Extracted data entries
*** Begin section ***
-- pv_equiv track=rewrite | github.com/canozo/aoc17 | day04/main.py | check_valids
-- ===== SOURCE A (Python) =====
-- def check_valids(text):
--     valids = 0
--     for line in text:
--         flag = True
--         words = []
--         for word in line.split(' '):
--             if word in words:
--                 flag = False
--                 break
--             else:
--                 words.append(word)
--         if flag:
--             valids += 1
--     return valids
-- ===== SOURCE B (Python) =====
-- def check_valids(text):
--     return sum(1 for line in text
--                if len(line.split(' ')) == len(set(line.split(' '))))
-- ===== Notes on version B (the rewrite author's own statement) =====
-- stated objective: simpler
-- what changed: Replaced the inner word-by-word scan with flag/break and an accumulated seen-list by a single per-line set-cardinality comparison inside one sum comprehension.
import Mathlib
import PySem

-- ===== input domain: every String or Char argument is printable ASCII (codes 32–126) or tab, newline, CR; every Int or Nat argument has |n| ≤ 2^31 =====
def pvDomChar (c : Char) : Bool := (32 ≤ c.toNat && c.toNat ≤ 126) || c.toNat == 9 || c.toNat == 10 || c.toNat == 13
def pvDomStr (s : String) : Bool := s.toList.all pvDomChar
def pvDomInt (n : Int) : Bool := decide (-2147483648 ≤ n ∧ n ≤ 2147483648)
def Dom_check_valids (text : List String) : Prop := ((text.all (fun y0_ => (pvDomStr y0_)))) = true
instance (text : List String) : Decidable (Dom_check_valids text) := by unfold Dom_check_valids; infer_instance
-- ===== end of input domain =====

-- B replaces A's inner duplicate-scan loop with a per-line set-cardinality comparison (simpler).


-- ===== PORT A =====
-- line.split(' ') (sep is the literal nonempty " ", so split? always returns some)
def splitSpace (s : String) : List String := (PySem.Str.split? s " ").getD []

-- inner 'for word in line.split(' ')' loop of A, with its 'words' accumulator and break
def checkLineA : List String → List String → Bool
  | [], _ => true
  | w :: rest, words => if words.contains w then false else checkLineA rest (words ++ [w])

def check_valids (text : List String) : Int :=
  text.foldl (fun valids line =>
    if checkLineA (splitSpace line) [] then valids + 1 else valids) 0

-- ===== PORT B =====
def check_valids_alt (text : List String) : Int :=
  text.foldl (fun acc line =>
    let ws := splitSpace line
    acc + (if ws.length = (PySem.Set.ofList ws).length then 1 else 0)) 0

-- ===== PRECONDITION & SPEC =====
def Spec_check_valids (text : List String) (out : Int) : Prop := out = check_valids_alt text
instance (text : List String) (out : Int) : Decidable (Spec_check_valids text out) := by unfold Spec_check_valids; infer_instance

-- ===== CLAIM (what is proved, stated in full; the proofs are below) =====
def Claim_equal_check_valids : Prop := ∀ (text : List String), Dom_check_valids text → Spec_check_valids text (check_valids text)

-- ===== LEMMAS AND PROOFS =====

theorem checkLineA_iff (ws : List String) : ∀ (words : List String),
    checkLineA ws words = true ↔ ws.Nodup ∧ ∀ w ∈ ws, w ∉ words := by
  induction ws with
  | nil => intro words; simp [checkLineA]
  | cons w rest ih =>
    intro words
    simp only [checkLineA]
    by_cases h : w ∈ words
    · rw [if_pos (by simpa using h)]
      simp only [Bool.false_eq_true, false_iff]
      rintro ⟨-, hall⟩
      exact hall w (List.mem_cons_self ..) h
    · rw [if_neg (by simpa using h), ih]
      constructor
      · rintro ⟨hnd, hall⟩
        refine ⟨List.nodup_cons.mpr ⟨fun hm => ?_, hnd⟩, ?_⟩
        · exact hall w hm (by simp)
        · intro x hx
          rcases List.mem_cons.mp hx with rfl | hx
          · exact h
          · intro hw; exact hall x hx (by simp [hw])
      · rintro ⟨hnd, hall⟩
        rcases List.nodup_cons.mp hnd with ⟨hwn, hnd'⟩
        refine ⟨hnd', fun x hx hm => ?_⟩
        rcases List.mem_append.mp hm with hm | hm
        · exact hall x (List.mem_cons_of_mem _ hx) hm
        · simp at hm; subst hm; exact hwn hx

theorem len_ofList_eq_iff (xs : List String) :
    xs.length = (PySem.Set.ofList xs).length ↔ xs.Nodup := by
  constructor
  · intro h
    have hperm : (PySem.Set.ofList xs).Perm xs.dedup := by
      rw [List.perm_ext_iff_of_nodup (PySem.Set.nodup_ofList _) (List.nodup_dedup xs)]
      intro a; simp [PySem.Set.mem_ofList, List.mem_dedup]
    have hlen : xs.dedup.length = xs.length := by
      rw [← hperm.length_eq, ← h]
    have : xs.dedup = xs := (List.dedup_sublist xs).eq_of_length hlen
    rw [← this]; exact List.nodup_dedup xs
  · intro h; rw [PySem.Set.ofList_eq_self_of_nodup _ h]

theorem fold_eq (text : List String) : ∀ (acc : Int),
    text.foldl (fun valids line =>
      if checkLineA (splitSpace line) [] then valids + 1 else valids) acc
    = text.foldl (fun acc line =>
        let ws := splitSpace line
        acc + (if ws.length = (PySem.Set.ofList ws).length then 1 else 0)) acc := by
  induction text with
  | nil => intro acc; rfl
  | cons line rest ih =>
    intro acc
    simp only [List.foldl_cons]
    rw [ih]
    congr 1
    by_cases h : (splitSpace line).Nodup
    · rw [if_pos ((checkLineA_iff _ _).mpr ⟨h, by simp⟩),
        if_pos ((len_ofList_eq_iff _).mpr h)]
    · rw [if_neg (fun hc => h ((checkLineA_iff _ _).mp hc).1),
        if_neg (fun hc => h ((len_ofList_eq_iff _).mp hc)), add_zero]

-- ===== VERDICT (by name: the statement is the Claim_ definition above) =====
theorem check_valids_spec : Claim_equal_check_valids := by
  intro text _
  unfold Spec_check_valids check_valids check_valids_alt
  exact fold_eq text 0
*** End section ***
*** Begin section ***
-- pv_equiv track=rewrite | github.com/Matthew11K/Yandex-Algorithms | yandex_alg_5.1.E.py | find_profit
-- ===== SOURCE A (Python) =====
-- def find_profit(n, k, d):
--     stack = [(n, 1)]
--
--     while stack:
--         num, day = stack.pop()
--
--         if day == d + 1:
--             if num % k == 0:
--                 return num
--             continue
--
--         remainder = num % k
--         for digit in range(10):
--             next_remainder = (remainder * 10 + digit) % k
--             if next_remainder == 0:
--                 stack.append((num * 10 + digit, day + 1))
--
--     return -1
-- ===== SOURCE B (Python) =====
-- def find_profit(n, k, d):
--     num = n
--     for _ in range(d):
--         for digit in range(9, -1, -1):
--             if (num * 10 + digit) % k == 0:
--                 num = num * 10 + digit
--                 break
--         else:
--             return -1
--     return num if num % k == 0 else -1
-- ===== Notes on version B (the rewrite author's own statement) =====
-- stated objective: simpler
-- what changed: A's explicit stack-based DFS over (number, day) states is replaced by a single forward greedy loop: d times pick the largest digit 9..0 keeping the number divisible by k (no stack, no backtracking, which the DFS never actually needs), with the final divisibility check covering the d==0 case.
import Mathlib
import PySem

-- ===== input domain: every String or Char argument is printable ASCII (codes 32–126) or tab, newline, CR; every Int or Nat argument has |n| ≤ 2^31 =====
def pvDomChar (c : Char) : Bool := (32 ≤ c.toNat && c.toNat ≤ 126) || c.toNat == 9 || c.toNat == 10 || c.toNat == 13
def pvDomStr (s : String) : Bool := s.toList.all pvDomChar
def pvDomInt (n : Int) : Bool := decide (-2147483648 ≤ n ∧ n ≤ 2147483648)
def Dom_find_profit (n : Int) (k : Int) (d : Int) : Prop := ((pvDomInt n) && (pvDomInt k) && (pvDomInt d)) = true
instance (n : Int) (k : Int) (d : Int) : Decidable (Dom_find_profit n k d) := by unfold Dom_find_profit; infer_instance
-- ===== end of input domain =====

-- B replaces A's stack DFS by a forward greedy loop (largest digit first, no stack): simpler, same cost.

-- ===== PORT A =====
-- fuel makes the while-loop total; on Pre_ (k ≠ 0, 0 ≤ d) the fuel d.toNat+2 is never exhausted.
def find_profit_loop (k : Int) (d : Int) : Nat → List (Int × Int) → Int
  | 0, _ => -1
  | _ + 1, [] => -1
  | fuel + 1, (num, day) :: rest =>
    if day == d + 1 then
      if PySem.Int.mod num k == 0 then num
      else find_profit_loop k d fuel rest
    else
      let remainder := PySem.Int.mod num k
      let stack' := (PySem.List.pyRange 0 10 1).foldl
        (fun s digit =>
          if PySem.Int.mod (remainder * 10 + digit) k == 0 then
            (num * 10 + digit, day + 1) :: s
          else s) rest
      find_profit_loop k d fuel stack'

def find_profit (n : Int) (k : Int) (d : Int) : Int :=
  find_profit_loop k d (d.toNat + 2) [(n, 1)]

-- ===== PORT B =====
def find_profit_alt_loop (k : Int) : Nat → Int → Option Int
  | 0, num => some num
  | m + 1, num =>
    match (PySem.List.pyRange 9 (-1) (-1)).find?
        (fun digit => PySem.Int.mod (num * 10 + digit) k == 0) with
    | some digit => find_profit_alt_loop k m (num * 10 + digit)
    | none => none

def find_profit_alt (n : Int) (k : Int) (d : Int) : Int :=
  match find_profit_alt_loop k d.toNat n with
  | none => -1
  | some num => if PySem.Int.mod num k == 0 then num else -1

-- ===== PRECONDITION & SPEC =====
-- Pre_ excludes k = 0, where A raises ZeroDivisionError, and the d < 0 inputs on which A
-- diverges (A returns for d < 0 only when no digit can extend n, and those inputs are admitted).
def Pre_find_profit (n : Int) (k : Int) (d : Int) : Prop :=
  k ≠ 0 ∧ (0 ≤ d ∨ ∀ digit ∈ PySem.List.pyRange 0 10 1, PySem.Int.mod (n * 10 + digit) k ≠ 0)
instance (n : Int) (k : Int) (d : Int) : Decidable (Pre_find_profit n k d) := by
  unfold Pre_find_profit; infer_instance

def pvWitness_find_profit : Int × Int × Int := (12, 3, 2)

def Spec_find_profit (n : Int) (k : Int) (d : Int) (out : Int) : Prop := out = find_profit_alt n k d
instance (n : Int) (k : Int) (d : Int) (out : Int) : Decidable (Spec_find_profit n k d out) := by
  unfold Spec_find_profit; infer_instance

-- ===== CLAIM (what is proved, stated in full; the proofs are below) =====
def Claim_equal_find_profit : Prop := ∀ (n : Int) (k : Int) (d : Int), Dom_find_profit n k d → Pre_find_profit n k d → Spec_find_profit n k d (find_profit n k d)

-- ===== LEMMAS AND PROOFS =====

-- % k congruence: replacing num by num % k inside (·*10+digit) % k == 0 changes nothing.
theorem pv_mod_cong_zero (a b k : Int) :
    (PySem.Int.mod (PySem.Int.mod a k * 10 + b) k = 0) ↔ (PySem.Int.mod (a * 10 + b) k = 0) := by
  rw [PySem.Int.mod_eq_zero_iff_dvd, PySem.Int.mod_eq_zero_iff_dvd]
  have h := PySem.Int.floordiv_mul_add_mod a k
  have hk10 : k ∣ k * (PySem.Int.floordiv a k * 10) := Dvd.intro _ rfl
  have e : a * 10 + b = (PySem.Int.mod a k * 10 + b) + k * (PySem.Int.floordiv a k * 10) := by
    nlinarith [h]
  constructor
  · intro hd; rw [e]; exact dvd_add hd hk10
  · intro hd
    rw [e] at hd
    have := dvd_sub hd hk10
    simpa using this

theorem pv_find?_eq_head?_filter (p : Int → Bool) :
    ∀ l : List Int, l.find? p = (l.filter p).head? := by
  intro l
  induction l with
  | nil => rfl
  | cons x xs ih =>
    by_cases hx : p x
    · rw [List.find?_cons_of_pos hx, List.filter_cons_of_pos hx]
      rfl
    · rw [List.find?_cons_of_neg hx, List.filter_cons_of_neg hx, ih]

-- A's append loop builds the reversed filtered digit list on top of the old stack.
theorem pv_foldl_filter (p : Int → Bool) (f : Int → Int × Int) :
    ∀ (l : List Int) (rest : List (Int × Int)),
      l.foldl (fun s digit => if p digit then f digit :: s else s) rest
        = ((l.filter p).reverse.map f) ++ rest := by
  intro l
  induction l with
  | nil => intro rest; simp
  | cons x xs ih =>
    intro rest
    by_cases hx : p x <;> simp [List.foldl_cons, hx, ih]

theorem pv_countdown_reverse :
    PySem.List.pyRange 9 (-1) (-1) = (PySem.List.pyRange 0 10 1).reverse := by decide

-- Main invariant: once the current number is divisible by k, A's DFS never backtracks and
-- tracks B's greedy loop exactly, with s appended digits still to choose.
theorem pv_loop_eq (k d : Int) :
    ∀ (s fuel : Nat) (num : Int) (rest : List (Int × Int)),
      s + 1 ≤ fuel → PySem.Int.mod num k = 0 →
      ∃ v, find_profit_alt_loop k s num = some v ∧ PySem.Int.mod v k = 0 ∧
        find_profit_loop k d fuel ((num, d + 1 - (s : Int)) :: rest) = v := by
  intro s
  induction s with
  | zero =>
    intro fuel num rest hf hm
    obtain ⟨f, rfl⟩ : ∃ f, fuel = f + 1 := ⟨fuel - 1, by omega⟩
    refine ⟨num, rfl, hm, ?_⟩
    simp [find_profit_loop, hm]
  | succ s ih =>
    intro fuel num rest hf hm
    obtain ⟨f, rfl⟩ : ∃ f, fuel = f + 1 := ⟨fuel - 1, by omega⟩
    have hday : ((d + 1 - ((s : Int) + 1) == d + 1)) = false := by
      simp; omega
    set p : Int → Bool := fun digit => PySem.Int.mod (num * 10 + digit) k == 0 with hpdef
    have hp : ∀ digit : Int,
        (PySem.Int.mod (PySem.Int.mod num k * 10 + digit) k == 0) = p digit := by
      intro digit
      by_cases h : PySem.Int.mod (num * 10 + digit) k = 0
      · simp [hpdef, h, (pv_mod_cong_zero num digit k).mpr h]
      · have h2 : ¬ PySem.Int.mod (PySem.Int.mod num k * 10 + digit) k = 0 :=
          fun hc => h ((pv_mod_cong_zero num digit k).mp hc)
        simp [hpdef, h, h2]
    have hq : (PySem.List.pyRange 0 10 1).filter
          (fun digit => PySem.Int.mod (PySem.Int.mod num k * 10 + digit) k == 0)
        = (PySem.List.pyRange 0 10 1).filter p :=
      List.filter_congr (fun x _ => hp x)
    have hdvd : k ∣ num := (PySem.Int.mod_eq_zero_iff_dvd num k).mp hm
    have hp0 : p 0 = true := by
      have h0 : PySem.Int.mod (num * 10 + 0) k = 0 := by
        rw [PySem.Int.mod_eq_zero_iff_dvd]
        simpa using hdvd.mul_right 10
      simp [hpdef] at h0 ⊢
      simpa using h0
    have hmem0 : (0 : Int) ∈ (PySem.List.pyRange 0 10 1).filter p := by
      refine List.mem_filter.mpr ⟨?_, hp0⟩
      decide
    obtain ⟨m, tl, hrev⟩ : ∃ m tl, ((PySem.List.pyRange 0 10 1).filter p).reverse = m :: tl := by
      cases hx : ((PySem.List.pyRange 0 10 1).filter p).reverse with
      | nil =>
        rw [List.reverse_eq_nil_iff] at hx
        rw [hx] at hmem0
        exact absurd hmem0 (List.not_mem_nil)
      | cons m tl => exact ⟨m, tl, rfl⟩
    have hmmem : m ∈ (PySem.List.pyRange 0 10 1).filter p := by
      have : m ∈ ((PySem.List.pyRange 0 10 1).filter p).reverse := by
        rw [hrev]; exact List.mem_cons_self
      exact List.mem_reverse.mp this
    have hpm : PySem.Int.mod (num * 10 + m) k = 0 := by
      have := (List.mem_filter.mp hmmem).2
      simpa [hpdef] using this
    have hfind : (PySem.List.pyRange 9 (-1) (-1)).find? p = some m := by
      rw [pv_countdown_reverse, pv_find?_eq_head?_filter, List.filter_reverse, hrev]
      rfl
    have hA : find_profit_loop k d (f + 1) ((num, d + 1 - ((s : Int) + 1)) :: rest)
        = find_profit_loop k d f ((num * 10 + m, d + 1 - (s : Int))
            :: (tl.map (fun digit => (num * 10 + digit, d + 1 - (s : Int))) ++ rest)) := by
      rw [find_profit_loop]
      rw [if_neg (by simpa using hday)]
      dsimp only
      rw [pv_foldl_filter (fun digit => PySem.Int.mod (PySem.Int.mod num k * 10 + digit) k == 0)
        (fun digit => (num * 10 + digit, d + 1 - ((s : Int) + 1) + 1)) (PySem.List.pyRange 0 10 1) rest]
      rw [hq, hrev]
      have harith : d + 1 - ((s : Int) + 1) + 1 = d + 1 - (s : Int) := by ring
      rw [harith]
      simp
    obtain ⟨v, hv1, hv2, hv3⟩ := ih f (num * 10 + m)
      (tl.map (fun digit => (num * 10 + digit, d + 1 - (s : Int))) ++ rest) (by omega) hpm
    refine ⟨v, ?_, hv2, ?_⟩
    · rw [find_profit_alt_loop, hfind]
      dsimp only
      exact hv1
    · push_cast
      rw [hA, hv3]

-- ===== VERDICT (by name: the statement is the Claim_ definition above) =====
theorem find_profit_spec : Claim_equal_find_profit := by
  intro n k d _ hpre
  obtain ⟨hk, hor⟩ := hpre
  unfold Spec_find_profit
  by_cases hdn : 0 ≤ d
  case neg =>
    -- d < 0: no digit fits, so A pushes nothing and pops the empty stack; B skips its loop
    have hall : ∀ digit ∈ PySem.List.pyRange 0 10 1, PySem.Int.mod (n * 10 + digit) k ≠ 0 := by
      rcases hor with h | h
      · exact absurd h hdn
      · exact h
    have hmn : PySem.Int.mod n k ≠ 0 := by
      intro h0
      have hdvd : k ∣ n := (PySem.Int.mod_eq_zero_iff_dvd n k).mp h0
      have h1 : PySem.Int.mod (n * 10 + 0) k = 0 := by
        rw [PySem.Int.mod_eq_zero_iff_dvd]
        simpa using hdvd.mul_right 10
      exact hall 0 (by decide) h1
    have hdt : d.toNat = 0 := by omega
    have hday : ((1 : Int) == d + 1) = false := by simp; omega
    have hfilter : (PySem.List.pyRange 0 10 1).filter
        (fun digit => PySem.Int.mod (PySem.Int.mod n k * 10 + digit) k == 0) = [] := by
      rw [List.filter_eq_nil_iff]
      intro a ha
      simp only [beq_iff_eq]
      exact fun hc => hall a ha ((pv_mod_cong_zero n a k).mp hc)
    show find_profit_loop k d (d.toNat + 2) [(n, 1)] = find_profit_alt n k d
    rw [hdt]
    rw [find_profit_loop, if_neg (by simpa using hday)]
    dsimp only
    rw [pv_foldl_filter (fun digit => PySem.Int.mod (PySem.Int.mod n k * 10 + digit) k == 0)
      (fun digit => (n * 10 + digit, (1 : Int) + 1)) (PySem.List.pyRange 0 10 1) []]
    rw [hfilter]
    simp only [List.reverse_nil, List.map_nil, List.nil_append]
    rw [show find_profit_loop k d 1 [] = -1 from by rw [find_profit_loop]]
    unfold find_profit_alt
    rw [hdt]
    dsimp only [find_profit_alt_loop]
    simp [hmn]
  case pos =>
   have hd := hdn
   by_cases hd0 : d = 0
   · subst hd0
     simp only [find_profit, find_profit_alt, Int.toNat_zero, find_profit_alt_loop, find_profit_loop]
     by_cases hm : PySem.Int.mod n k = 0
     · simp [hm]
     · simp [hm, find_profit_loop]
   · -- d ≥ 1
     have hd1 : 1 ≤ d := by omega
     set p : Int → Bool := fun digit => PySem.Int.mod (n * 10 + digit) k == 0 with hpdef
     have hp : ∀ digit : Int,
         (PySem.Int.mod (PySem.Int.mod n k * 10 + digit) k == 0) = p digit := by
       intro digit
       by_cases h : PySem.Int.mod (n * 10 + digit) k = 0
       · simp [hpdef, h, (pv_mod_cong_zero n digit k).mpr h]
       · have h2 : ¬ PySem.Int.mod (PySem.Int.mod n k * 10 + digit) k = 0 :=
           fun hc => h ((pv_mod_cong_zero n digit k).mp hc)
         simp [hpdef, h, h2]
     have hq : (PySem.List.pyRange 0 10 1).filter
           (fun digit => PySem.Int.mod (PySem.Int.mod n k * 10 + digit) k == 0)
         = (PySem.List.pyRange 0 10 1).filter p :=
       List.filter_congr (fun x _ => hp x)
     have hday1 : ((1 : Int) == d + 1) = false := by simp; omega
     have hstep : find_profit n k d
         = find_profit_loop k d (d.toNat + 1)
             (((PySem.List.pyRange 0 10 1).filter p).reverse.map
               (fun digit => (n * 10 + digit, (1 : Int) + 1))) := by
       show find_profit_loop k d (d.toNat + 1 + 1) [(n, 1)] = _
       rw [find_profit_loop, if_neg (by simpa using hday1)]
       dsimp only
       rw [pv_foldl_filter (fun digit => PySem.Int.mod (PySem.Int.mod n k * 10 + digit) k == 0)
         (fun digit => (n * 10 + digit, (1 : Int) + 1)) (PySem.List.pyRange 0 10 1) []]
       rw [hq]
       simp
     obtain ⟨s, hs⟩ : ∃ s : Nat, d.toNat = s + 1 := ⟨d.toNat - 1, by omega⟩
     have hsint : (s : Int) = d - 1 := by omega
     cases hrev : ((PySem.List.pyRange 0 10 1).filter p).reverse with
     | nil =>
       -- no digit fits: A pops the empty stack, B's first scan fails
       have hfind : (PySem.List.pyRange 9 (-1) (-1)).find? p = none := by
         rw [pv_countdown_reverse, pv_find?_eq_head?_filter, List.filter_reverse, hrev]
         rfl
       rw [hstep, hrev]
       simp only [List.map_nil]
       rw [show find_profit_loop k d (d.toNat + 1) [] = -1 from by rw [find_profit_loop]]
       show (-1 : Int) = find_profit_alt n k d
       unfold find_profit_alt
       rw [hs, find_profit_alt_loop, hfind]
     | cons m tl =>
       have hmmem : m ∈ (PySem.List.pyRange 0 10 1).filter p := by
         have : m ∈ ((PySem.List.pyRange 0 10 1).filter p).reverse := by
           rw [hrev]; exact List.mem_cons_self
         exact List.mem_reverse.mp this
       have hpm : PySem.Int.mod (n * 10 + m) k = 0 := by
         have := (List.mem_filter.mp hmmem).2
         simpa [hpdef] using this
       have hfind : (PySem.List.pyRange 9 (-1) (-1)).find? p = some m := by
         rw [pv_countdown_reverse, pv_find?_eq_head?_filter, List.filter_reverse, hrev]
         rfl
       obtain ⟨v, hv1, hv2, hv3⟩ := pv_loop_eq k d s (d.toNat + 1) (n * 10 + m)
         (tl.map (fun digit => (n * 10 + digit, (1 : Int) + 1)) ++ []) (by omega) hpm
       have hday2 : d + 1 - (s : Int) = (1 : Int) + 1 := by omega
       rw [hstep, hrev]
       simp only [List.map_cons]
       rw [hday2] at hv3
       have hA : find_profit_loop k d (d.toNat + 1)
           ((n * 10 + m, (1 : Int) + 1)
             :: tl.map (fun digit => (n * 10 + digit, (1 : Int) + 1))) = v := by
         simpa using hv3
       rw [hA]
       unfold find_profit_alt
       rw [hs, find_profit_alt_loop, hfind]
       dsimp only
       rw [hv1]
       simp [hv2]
*** End section ***
WHAT YOU HAVE TO DO
Starting with the line with "instance (n : Int) (k : Int) (d : Int) (out" above and going on through the line with "simpa using this", transcribe every line exactly, both ends included, and add nothing.

ANSWER SECTION
instance (n : Int) (k : Int) (d : Int) (out : Int) : Decidable (Spec_find_profit n k d out) := by
  unfold Spec_find_profit; infer_instance

-- ===== CLAIM (what is proved, stated in full; the proofs are below) =====
def Claim_equal_find_profit : Prop := ∀ (n : Int) (k : Int) (d : Int), Dom_find_profit n k d → Pre_find_profit n k d → Spec_find_profit n k d (find_profit n k d)

-- ===== LEMMAS AND PROOFS =====

-- % k congruence: replacing num by num % k inside (·*10+digit) % k == 0 changes nothing.
theorem pv_mod_cong_zero (a b k : Int) :
    (PySem.Int.mod (PySem.Int.mod a k * 10 + b) k = 0) ↔ (PySem.Int.mod (a * 10 + b) k = 0) := by
  rw [PySem.Int.mod_eq_zero_iff_dvd, PySem.Int.mod_eq_zero_iff_dvd]
  have h := PySem.Int.floordiv_mul_add_mod a k
  have hk10 : k ∣ k * (PySem.Int.floordiv a k * 10) := Dvd.intro _ rfl
  have e : a * 10 + b = (PySem.Int.mod a k * 10 + b) + k * (PySem.Int.floordiv a k * 10) := by
    nlinarith [h]
  constructor
  · intro hd; rw [e]; exact dvd_add hd hk10
  · intro hd
    rw [e] at hd
    have := dvd_sub hd hk10
    simpa using this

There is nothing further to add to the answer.